Segment Open

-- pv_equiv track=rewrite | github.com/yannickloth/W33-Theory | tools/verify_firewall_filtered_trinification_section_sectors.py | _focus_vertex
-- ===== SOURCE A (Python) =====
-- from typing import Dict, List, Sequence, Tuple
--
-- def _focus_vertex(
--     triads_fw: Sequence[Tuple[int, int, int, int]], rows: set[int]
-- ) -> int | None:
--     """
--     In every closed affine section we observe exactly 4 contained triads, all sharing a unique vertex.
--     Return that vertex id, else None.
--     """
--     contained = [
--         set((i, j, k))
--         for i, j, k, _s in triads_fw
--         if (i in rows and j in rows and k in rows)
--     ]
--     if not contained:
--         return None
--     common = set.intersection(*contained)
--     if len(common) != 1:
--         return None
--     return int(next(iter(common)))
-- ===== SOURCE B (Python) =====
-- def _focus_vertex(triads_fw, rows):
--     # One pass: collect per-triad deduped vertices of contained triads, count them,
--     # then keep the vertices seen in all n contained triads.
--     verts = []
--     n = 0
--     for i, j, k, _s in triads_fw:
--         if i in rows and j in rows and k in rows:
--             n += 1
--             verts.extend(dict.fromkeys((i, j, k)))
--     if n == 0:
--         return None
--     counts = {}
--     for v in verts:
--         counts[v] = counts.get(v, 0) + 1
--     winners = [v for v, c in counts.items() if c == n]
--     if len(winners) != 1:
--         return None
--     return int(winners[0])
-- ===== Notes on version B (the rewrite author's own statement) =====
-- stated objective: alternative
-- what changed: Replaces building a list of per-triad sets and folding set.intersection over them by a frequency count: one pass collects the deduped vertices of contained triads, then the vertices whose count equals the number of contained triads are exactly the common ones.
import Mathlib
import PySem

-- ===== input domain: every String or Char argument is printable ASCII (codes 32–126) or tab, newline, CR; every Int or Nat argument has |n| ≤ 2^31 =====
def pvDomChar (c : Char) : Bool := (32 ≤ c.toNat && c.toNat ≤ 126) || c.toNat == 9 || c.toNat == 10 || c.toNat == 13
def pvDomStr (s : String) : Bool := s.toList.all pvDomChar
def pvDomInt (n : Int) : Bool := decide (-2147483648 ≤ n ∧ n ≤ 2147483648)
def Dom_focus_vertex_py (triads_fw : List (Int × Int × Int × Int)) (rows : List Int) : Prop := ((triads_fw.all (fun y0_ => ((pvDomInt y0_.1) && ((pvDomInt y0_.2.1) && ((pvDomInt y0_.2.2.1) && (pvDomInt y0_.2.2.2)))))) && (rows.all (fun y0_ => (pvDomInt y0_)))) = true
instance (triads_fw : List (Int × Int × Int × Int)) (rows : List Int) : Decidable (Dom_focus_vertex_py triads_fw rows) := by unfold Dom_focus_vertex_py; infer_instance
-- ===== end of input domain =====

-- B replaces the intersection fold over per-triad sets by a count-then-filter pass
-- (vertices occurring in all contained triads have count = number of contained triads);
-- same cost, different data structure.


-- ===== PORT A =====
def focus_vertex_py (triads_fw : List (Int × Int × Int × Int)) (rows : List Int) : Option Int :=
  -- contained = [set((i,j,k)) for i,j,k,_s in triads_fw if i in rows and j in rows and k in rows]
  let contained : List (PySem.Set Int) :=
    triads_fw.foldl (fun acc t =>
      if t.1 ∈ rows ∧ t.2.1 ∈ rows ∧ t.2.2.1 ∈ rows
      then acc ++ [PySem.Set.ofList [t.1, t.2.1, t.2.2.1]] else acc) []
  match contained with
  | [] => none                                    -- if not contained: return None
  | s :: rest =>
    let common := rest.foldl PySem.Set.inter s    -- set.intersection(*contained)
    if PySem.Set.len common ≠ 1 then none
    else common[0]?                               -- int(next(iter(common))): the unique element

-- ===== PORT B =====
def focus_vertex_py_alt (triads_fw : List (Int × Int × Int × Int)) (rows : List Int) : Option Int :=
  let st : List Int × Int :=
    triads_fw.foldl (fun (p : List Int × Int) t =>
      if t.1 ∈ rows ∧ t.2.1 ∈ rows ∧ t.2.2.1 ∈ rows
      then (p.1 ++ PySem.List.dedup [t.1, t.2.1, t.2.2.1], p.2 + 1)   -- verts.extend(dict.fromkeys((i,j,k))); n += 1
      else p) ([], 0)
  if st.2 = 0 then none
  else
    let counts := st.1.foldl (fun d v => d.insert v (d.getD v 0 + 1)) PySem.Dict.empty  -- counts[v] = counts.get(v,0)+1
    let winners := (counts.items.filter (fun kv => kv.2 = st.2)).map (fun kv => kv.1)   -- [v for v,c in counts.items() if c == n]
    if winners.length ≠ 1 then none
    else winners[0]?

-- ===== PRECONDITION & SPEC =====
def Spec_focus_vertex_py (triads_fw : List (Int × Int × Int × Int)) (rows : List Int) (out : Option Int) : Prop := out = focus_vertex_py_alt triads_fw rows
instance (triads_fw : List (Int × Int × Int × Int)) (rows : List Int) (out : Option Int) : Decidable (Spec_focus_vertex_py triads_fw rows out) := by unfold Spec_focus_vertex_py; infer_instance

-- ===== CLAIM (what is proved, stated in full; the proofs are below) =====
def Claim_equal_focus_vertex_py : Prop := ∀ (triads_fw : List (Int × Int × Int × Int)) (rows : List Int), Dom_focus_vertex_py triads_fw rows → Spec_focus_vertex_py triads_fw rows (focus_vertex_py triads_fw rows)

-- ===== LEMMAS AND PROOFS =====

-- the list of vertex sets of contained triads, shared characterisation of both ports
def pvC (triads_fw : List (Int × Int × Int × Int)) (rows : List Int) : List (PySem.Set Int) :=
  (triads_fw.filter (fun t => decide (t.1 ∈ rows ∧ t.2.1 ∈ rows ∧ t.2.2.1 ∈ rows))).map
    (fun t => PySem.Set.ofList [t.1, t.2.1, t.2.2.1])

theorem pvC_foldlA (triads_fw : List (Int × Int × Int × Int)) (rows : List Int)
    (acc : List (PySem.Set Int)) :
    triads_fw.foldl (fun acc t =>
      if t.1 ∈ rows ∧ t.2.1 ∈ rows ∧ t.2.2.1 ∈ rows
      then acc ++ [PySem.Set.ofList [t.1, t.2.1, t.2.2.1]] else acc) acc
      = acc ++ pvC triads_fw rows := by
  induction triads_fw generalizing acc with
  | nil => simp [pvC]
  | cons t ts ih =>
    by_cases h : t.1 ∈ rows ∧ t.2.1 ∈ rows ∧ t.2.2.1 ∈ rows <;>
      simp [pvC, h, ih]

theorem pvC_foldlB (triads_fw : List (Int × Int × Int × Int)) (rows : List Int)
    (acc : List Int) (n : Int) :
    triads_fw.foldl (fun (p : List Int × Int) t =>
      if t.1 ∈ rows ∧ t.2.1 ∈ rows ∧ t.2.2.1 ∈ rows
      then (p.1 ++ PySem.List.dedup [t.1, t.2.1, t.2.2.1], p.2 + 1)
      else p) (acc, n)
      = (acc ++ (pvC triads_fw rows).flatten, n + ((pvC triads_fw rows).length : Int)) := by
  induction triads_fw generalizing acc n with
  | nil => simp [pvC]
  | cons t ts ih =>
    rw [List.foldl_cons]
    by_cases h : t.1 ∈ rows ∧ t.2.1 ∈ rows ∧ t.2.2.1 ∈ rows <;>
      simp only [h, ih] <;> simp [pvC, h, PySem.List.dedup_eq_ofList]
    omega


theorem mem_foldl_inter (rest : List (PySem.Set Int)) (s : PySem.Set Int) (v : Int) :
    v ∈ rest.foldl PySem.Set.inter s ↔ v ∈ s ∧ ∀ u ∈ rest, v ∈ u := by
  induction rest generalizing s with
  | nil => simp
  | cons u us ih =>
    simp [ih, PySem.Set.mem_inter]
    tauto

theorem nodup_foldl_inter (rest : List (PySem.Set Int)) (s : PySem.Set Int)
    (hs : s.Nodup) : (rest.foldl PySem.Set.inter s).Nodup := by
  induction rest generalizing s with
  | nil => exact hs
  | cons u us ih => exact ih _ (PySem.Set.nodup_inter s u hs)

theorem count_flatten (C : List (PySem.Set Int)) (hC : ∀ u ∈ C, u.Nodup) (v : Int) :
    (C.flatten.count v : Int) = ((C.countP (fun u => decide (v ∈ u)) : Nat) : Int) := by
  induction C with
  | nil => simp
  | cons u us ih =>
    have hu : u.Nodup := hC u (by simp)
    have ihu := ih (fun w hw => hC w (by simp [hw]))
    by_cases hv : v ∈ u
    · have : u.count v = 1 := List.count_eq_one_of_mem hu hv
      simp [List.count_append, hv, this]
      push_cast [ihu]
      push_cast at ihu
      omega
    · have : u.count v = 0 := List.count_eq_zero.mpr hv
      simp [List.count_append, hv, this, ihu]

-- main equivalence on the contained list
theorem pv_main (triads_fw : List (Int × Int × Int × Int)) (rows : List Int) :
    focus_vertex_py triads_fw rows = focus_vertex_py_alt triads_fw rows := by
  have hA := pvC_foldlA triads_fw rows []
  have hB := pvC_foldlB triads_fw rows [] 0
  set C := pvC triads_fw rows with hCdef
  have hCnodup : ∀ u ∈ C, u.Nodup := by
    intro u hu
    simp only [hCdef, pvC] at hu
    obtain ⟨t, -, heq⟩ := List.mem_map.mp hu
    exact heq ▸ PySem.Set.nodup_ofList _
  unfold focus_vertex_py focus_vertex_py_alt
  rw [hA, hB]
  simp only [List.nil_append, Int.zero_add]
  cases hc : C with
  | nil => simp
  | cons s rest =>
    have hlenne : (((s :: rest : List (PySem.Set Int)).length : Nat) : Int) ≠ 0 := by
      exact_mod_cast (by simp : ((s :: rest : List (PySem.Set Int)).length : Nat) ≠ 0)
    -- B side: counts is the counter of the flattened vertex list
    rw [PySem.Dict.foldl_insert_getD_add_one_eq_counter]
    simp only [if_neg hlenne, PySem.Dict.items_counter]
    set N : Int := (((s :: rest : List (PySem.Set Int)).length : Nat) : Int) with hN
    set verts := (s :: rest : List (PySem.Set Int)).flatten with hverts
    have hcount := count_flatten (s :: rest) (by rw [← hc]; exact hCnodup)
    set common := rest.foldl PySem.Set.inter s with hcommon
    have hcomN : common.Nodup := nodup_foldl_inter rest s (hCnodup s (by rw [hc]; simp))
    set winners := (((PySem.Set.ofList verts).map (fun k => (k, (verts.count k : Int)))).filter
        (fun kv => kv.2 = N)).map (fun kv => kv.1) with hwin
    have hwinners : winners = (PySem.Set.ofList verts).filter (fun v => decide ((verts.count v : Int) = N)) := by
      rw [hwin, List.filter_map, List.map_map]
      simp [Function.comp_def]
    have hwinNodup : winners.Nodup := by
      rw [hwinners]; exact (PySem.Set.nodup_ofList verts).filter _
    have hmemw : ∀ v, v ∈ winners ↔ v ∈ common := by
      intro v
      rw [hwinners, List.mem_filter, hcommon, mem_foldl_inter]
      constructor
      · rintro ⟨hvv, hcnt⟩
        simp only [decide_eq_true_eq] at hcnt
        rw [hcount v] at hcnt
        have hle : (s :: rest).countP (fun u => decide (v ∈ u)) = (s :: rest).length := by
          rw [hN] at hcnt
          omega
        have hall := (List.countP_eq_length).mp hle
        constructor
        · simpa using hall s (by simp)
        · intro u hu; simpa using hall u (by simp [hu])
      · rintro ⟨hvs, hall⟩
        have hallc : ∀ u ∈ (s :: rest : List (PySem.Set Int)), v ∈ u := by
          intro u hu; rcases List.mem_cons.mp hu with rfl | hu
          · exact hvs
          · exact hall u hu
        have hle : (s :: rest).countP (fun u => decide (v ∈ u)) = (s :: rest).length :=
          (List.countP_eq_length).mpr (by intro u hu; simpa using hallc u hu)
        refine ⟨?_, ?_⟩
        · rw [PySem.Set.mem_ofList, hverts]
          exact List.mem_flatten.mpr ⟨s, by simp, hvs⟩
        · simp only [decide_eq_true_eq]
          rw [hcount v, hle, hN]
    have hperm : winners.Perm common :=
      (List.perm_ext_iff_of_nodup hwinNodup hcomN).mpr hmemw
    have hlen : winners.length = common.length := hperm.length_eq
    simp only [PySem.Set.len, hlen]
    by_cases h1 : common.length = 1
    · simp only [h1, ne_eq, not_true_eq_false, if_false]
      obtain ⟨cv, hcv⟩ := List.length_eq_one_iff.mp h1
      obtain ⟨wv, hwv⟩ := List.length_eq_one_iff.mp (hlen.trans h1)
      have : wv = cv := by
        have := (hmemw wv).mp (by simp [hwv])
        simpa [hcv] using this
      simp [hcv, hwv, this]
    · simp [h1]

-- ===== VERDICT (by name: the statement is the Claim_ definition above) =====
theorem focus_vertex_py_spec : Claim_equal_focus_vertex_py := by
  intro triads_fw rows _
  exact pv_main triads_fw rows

Segment Closed

» AIM OF THE TASK: Taking the records above, retype every line from the one with "rw [hcount v] at hcnt" down to the one with "obtain ⟨cv, hcv⟩", exactly and with nothing else.

» SOLUTION TO THIS TASK:
        rw [hcount v] at hcnt
        have hle : (s :: rest).countP (fun u => decide (v ∈ u)) = (s :: rest).length := by
          rw [hN] at hcnt
          omega
        have hall := (List.countP_eq_length).mp hle
        constructor
        · simpa using hall s (by simp)
        · intro u hu; simpa using hall u (by simp [hu])
      · rintro ⟨hvs, hall⟩
        have hallc : ∀ u ∈ (s :: rest : List (PySem.Set Int)), v ∈ u := by
          intro u hu; rcases List.mem_cons.mp hu with rfl | hu
          · exact hvs
          · exact hall u hu
        have hle : (s :: rest).countP (fun u => decide (v ∈ u)) = (s :: rest).length :=
          (List.countP_eq_length).mpr (by intro u hu; simpa using hallc u hu)
        refine ⟨?_, ?_⟩
        · rw [PySem.Set.mem_ofList, hverts]
          exact List.mem_flatten.mpr ⟨s, by simp, hvs⟩
        · simp only [decide_eq_true_eq]
          rw [hcount v, hle, hN]
    have hperm : winners.Perm common :=
      (List.perm_ext_iff_of_nodup hwinNodup hcomN).mpr hmemw
    have hlen : winners.length = common.length := hperm.length_eq
    simp only [PySem.Set.len, hlen]
    by_cases h1 : common.length = 1
    · simp only [h1, ne_eq, not_true_eq_false, if_false]
      obtain ⟨cv, hcv⟩ := List.length_eq_one_iff.mp h1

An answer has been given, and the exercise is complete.